The FBI scratched two of its Most Wanted terrorists off its list on New Years Day, courtesy of the CIA. Fahid Mohammed Ali Msalam and Sheikh Ahmed Salem Swedan, the al-Qaeda leaders indicted for the two 1998 embassy bombings in Tanzania and Kenya, reached room temperature after an air strike by the intelligence agency killed the pair in Pakistan:
Two top al Qaeda officials are believed dead following a New Year’s Day drone attack in northern Pakistan, ABC News has confirmed. U.S. officials said Fahid Mohammed Ali Msalam and Sheikh Ahmed Salem Swedan, both on the FBI’s most wanted terrorists list, were killed in the CIA strike.
Msalam, who also went by the alias Usama al-Kini, and Swedan were both from Kenya and were indicted in the Aug. 7, 1998 bombings of U.S. embassies in Tanzania and Kenya and for conspiring to kill U.S. citizens. …
John Kiriakou, a former CIA officer and ABC News consultant, described Msalam as “probably the single most prominent African member of al Qaeda” and a leader who known as a “logistics whiz.”
“He was very important in al Qaeda’s ability to coordinate and plan very complicated terrorist operations,” said Kiriakou, adding that the U.S. government had been looking for him “for a very long time.”
FBI spokesman Richard Kolko said in statement late Thursday that Msalam was believed to be the operations chief for al Qaeda in Pakistan. While he could not confirm Msalam’s alleged involvement in the September 2008 attack on the Marriott hotel in Islamabad, he said U.S. offficials reported Msalam was involved in attacks in Pakistan over the last year.

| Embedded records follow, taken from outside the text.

-- pv_equiv track=rewrite | github.com/cmacht/aoc | 2023/13/puzzle13.py | search_field
-- ===== SOURCE A (Python) =====
-- def search_field(field):
-- 	for idx, line in enumerate(field):
-- 		if idx == len(field)-1:
-- 			break  # break after max index
-- 		if line == field[idx+1]:
-- 			if is_fully_reflected(field, idx):
-- 				return idx+1 #lines above
-- 	return 0
--
-- def is_fully_reflected(field, idx, factor=1, is_fully=False):
-- 	#search outwards
-- 	if idx-factor < 0 or idx+1+factor > len(field)-1:
-- 		return True
-- 	if field[idx-factor] == field[idx+1+factor]:
-- 		factor += 1
-- 		is_fully = is_fully_reflected(field, idx, factor, is_fully)
-- 		return is_fully
-- 	else:
-- 		return False
-- ===== SOURCE B (Python) =====
-- def search_field(field):
--     for i in range(1, len(field)):
--         if all(a == b for a, b in zip(reversed(field[:i]), field[i:])):
--             return i
--     return 0
-- ===== Notes on version B (the rewrite author's own statement) =====
-- stated objective: idiomatic
-- what changed: A's adjacency pre-check plus a recursive outward search (is_fully_reflected) is replaced by a single loop over candidate split points that compares the reversed prefix against the suffix with zip/all, returning the first matching split.
import Mathlib
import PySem

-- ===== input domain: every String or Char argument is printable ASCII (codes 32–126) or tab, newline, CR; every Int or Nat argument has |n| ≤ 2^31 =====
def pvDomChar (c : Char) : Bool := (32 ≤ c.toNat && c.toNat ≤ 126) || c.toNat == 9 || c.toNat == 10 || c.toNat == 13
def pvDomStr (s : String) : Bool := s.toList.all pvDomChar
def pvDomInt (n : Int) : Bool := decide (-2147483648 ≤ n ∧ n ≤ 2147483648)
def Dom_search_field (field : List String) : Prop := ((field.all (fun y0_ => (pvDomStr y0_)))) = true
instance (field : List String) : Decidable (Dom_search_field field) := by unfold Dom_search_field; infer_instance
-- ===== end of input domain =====

-- B replaces A's adjacency pre-check plus recursive outward search by a single loop that
-- compares the reversed prefix against the suffix with zip/all (objective: more idiomatic).

-- ===== PORT A =====
-- is_fully_reflected(field, idx, factor=1, is_fully=False); fuel only makes the recursion
-- structural — with fuel > len(field) - (idx+1+factor) the base case is never reached
def is_fully_reflected (field : List String) (idx factor : Int) (is_fully : Bool) (fuel : Nat) : Bool :=
  match fuel with
  | 0 => true
  | fuel + 1 =>
    if idx - factor < 0 ∨ idx + 1 + factor > (field.length : Int) - 1 then
      true
    else if PySem.List.pyGet? field (idx - factor) == PySem.List.pyGet? field (idx + 1 + factor) then
      -- factor += 1; is_fully = recursive call; return is_fully
      is_fully_reflected field idx (factor + 1) is_fully fuel
    else
      false

-- the 'for idx, line in enumerate(field)' loop of A; rem counts the remaining iterations
def searchLoopA (field : List String) (idx rem : Nat) : Int :=
  match rem with
  | 0 => 0
  | rem + 1 =>
    if (idx : Int) = (field.length : Int) - 1 then 0  -- break → fall through to return 0
    else if PySem.List.pyGet? field (idx : Int) == PySem.List.pyGet? field ((idx : Int) + 1) then
      if is_fully_reflected field (idx : Int) 1 false (field.length + 1) then (idx : Int) + 1
      else searchLoopA field (idx + 1) rem
    else searchLoopA field (idx + 1) rem

def search_field (field : List String) : Int := searchLoopA field 0 field.length

-- ===== PORT B =====
-- the 'for i in range(1, len(field))' loop of B; rem counts the remaining iterations
def searchLoopB (field : List String) (i rem : Nat) : Int :=
  match rem with
  | 0 => 0
  | rem + 1 =>
    if ((field.take i).reverse.zip (field.drop i)).all (fun p => p.1 == p.2) then (i : Int)
    else searchLoopB field (i + 1) rem

def search_field_alt (field : List String) : Int := searchLoopB field 1 (field.length - 1)

-- ===== PRECONDITION & SPEC =====
def Spec_search_field (field : List String) (out : Int) : Prop := out = search_field_alt field
instance (field : List String) (out : Int) : Decidable (Spec_search_field field out) := by unfold Spec_search_field; infer_instance

-- ===== CLAIM (what is proved, stated in full; the proofs are below) =====
def Claim_equal_search_field : Prop := ∀ (field : List String), Dom_search_field field → Spec_search_field field (search_field field)

-- ===== LEMMAS AND PROOFS =====

theorem pyGet?_of_bounds (xs : List String) (i : Int) (h0 : 0 ≤ i) (h1 : i < (xs.length : Int)) :
    PySem.List.pyGet? xs i = xs[i.toNat]? := by
  simp only [PySem.List.pyGet?, PySem.List.pyIdx?]
  rw [if_pos h0, if_pos h1]
  rfl

-- characterisation of A's recursive outward search: all pairs at distance ≥ factor agree
theorem is_fully_iff (field : List String) (b : Bool) (fuel : Nat) :
    ∀ (idx factor : Int), 1 ≤ factor → (field.length : Int) - (idx + 1 + factor) < fuel →
      (is_fully_reflected field idx factor b fuel = true ↔
        ∀ k : Int, factor ≤ k → 0 ≤ idx - k → idx + 1 + k ≤ (field.length : Int) - 1 →
          field[(idx - k).toNat]? = field[(idx + 1 + k).toNat]?) := by
  induction fuel with
  | zero =>
    intro idx factor hf hfuel
    simp only [is_fully_reflected, true_iff]
    intro k hk h0 h1; omega
  | succ fuel ih =>
    intro idx factor hf hfuel
    simp only [is_fully_reflected]
    split_ifs with hout heq
    · simp only [true_iff]
      intro k hk h0 h1; omega
    · rw [ih idx (factor + 1) (by omega) (by omega)]
      constructor
      · intro h k hk h0 h1
        rcases eq_or_lt_of_le hk with rfl | hlt
        · rw [pyGet?_of_bounds _ _ (by omega) (by omega),
              pyGet?_of_bounds _ _ (by omega) (by omega)] at heq
          exact eq_of_beq heq
        · exact h k (by omega) h0 h1
      · intro h k hk h0 h1
        exact h k (by omega) h0 h1
    · simp only [false_iff]
      intro hall
      have hpair := hall factor le_rfl (by omega) (by omega)
      rw [pyGet?_of_bounds _ _ (by omega) (by omega),
          pyGet?_of_bounds _ _ (by omega) (by omega)] at heq
      exact heq (beq_iff_eq.mpr hpair)

-- characterisation of B's zip/all check
theorem zip_all_iff (field : List String) (i : Nat) (hi : i ≤ field.length) :
    ((((field.take i).reverse.zip (field.drop i)).all (fun p => p.1 == p.2)) = true) ↔
      ∀ k : Nat, k < min i (field.length - i) → field[i - 1 - k]? = field[i + k]? := by
  have hlt : (field.take i).length = i := by simp; omega
  rw [List.all_eq_true]
  constructor
  · intro h k hk
    have hk1 : k < i := by omega
    have hk2 : k < field.length - i := by omega
    have htop : (field.take i).reverse[k]? = field[i - 1 - k]? := by
      rw [List.getElem?_reverse (by rw [hlt]; omega), hlt, List.getElem?_take_of_lt (by omega)]
    have hbot : (field.drop i)[k]? = field[i + k]? := List.getElem?_drop
    have hb1 : i - 1 - k < field.length := by omega
    have hb2 : i + k < field.length := by omega
    rw [List.getElem?_eq_getElem hb1] at htop
    rw [List.getElem?_eq_getElem hb2] at hbot
    have hmem : (field[i - 1 - k], field[i + k]) ∈ (field.take i).reverse.zip (field.drop i) := by
      apply List.mem_of_getElem?
      rw [List.getElem?_zip_eq_some]
      exact ⟨htop, hbot⟩
    have := h _ hmem
    simp only [beq_iff_eq] at this
    rw [List.getElem?_eq_getElem hb1, List.getElem?_eq_getElem hb2, this]
  · intro h p hp
    obtain ⟨k, hk⟩ := List.mem_iff_getElem?.mp hp
    rw [List.getElem?_zip_eq_some] at hk
    obtain ⟨h1, h2⟩ := hk
    have hk1 : k < i := by
      obtain ⟨hh, -⟩ := List.getElem?_eq_some_iff.mp h1
      simpa [hlt] using hh
    have hk2 : k < field.length - i := by
      obtain ⟨hh, -⟩ := List.getElem?_eq_some_iff.mp h2
      simpa using hh
    rw [List.getElem?_reverse (by rw [hlt]; omega), hlt, List.getElem?_take_of_lt (by omega)] at h1
    rw [List.getElem?_drop] at h2
    have heq := h k (by omega)
    rw [h1, h2] at heq
    obtain ⟨a, b⟩ := p
    simp only [beq_iff_eq]
    exact Option.some.inj heq

-- the inner checks agree: A's adjacency test plus full-reflection search ↔ B's zip/all at i = idx+1
theorem inner_check_eq (field : List String) (idx : Nat) (hlt1 : idx + 1 < field.length) :
    ((PySem.List.pyGet? field (idx : Int) == PySem.List.pyGet? field ((idx : Int) + 1)) &&
      is_fully_reflected field (idx : Int) 1 false (field.length + 1)) =
    (((field.take (idx+1)).reverse.zip (field.drop (idx+1))).all (fun p => p.1 == p.2)) := by
  rw [Bool.eq_iff_iff, Bool.and_eq_true,
      is_fully_iff field false (field.length + 1) (idx : Int) 1 (by omega) (by omega),
      zip_all_iff field (idx+1) (by omega)]
  constructor
  · rintro ⟨hadj, hful⟩ k hk
    rcases Nat.eq_zero_or_pos k with rfl | hkpos
    · rw [pyGet?_of_bounds _ _ (by omega) (by omega),
          pyGet?_of_bounds _ _ (by omega) (by omega)] at hadj
      have := eq_of_beq hadj
      convert this using 2
    · have := hful (k : Int) (by omega) (by omega) (by omega)
      convert this using 2
      omega
  · intro h
    constructor
    · have := h 0 (by omega)
      rw [pyGet?_of_bounds _ _ (by omega) (by omega),
          pyGet?_of_bounds _ _ (by omega) (by omega)]
      apply beq_iff_eq.mpr
      convert this using 2
    · intro k hf h0 h1
      have := h k.toNat (by omega)
      convert this using 2 <;> omega

-- the two loops agree: B at i = idx+1 tracks A at idx
theorem loops_eq (field : List String) :
    ∀ (rem idx : Nat), rem = field.length - idx →
      searchLoopA field idx rem = searchLoopB field (idx + 1) (field.length - (idx + 1)) := by
  intro rem
  induction rem with
  | zero =>
    intro idx h
    have h0 : field.length - (idx + 1) = 0 := by omega
    rw [h0]
    rfl
  | succ rem ih =>
    intro idx h
    have hlt : idx < field.length := by omega
    simp only [searchLoopA]
    by_cases hlast : (idx : Int) = (field.length : Int) - 1
    · rw [if_pos hlast]
      have h0 : field.length - (idx + 1) = 0 := by omega
      rw [h0]
      rfl
    · have hlt1 : idx + 1 < field.length := by omega
      rw [if_neg hlast]
      have hrem : field.length - (idx + 1) = rem := by omega
      rw [hrem]
      obtain ⟨r, rfl⟩ : ∃ r, rem = r + 1 := ⟨rem - 1, by omega⟩
      simp only [searchLoopB]
      have hinner := inner_check_eq field idx hlt1
      by_cases hB : (((field.take (idx+1)).reverse.zip (field.drop (idx+1))).all (fun p => p.1 == p.2)) = true
      · rw [if_pos hB]
        rw [hB, Bool.and_eq_true] at hinner
        obtain ⟨hadj, hful⟩ := hinner
        rw [if_pos hadj, if_pos hful]
        push_cast; ring
      · rw [if_neg hB]
        have hrec := ih (idx + 1) (by omega)
        rw [show field.length - (idx + 1 + 1) = r from by omega] at hrec
        have hAf : ((PySem.List.pyGet? field (idx : Int) == PySem.List.pyGet? field ((idx : Int) + 1)) &&
            is_fully_reflected field (idx : Int) 1 false (field.length + 1)) = false := by
          rw [hinner]; exact Bool.eq_false_iff.mpr hB
        by_cases hadj2 : (PySem.List.pyGet? field (idx : Int) == PySem.List.pyGet? field ((idx : Int) + 1)) = true
        · have hful : is_fully_reflected field (idx : Int) 1 false (field.length + 1) = false := by
            rw [hadj2] at hAf; simpa using hAf
          rw [if_pos hadj2, if_neg (by rw [hful]; simp)]
          exact hrec
        · rw [if_neg hadj2]
          exact hrec

-- ===== VERDICT (by name: the statement is the Claim_ definition above) =====
theorem search_field_spec : Claim_equal_search_field := by
  intro field _
  unfold Spec_search_field search_field search_field_alt
  have h1 : field.length - 1 = field.length - (0 + 1) := by omega
  rw [h1]
  exact loops_eq field field.length 0 (by omega)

These two didn’t stay on the sidelines or rest on their poisonous laurels after the embassy bombings. They moved up to positions of power in AQ and conducted more attacks. It’s interesting to note, though, that their world shrunk considerably after 9/11. They moved from Africa to Pakistan and kept the scope of their operations within that nation. It could be that they wanted to move to the “home office”, as it were, but it appears more that they could not operate much outside of Pakistan and had to make the best of it.
Now they can’t operate at all, and AQ has even less resources to mount full-scale terrorist attacks outside of their shrinking world. Ayman al-Zawahiri issued a statement after the attack (but before it became public knowledge) that AQ would ensure that America doesn’t live in peace until Palestine is free of crusaders, but right now he has to be more worried about the CIA’s accuracy. People are talking, and AQ’s top ranks are dropping like flies.
Maybe the next bomb will find Zawahiri himself, or his psychopathic boss. We can only hope.
Update (AP): Iraq isn’t the only place where Obama’s job was made easier over the past year. From Roggio, a round-up of the tribal areas greatest recent hits:
Abu Laith al Libi, a senior military commander in Afghanistan, was killed in a strike in North Waziristan in January. Abu Sulayman Jazairi, al Qaeda’s external operations chief, was killed in a strike in Bajaur in March. Abu Khabab al Masri, al Qaeda’s weapons of mass destruction chief, and several senior members of his staff were killed in a strike in South Waziristan in July. Khalid Habib, the leader of al Qaeda’s paramilitary forces in the tribal Ares, was killed in North Waziristan in October. Abu Jihad al Masri, the leader of the Egyptian Islamic Group and member of al Qaeda’s top council, was also killed in North Waziristan this October.